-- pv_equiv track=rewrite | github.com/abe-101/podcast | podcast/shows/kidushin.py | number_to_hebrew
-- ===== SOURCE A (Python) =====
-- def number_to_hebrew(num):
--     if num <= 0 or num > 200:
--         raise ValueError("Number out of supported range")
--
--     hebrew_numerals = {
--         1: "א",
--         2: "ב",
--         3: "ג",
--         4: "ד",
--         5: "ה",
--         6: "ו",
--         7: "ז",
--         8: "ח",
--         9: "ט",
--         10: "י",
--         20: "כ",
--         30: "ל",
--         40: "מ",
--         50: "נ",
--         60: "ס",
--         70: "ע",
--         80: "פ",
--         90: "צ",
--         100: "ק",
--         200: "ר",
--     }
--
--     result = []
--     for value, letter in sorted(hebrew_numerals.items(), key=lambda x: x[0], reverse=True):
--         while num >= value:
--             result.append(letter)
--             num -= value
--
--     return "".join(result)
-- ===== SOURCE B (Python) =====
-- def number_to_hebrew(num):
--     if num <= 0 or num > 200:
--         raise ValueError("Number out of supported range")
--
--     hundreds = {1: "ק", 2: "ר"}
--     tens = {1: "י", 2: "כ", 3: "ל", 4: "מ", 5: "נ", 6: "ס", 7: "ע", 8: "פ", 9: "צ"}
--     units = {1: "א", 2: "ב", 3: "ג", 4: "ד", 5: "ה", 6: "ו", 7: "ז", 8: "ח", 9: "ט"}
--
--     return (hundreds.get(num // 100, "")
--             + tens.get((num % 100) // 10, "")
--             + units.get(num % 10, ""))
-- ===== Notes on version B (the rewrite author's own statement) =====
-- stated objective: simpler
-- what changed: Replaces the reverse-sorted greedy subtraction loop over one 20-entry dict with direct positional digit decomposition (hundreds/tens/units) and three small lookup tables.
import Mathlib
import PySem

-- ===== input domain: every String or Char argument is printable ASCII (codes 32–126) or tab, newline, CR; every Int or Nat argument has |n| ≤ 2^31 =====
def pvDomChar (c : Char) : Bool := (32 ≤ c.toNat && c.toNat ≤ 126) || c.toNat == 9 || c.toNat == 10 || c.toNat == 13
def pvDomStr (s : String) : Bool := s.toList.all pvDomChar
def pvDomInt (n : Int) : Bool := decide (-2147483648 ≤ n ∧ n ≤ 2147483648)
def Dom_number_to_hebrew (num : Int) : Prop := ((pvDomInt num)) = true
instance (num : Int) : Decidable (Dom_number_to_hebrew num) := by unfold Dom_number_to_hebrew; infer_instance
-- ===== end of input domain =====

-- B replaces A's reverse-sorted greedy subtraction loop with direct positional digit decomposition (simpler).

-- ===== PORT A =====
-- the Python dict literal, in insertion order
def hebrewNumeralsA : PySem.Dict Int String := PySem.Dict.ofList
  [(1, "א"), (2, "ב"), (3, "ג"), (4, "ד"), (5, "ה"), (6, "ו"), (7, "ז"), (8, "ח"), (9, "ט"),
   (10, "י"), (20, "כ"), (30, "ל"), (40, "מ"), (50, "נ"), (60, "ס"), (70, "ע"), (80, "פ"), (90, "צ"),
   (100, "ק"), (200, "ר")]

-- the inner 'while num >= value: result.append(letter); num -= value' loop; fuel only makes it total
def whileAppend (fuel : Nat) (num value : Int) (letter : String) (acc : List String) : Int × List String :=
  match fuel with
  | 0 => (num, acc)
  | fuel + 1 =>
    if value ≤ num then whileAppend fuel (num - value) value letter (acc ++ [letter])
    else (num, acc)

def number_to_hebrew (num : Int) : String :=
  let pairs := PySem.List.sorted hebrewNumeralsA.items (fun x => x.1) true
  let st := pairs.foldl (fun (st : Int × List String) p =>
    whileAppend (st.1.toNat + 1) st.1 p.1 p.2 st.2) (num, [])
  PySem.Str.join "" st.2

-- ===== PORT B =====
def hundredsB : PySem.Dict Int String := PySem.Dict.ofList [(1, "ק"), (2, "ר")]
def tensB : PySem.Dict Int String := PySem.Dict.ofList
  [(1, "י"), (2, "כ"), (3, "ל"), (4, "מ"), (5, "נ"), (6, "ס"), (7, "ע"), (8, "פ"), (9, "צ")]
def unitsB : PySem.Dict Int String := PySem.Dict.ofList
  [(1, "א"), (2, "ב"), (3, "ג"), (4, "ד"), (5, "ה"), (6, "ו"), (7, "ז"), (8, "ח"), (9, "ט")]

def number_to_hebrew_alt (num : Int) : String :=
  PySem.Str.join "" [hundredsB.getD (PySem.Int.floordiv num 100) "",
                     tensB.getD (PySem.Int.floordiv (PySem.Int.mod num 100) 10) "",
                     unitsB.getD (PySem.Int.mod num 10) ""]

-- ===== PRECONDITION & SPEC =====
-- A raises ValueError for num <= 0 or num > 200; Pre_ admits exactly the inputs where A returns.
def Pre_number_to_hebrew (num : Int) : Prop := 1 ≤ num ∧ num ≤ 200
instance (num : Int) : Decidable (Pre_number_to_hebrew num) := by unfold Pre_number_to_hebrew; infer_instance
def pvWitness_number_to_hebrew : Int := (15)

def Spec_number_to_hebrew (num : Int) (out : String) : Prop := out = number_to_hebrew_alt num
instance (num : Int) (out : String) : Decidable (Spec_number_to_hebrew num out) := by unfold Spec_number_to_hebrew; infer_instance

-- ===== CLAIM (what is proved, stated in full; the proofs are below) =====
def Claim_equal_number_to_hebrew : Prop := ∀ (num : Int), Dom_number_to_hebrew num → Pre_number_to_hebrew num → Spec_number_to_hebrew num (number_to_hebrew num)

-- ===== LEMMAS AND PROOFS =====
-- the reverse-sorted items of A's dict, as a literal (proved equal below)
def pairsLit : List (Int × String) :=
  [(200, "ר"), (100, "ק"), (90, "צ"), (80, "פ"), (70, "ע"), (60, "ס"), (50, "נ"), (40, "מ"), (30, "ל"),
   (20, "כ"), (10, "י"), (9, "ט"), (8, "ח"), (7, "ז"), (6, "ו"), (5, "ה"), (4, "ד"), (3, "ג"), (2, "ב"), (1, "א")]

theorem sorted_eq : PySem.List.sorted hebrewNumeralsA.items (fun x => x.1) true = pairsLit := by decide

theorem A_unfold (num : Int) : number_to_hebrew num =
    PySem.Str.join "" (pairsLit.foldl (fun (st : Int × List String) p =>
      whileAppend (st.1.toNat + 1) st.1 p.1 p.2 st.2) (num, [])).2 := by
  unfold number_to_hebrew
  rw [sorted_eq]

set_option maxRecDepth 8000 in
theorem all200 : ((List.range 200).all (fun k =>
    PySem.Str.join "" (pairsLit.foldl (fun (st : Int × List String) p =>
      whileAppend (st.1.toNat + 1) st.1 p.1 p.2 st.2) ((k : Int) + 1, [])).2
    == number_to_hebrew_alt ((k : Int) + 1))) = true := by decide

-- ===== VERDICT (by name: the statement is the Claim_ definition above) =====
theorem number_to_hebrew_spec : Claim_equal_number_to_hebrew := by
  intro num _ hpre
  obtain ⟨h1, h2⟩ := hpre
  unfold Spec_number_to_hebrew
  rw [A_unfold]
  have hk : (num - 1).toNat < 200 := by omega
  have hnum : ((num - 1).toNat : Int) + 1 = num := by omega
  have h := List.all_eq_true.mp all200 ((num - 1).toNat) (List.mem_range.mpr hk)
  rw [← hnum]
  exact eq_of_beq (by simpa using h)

__WORK TO COMPLETE__:
Give the exact lines, and only those, from the line containing "-- ===== PRECONDITION" through the line containing "def pvWitness_number_to_hebrew : Int := (15)" in the entries above.

__RESULT__:
-- ===== PRECONDITION & SPEC =====
-- A raises ValueError for num <= 0 or num > 200; Pre_ admits exactly the inputs where A returns.
def Pre_number_to_hebrew (num : Int) : Prop := 1 ≤ num ∧ num ≤ 200
instance (num : Int) : Decidable (Pre_number_to_hebrew num) := by unfold Pre_number_to_hebrew; infer_instance
def pvWitness_number_to_hebrew : Int := (15)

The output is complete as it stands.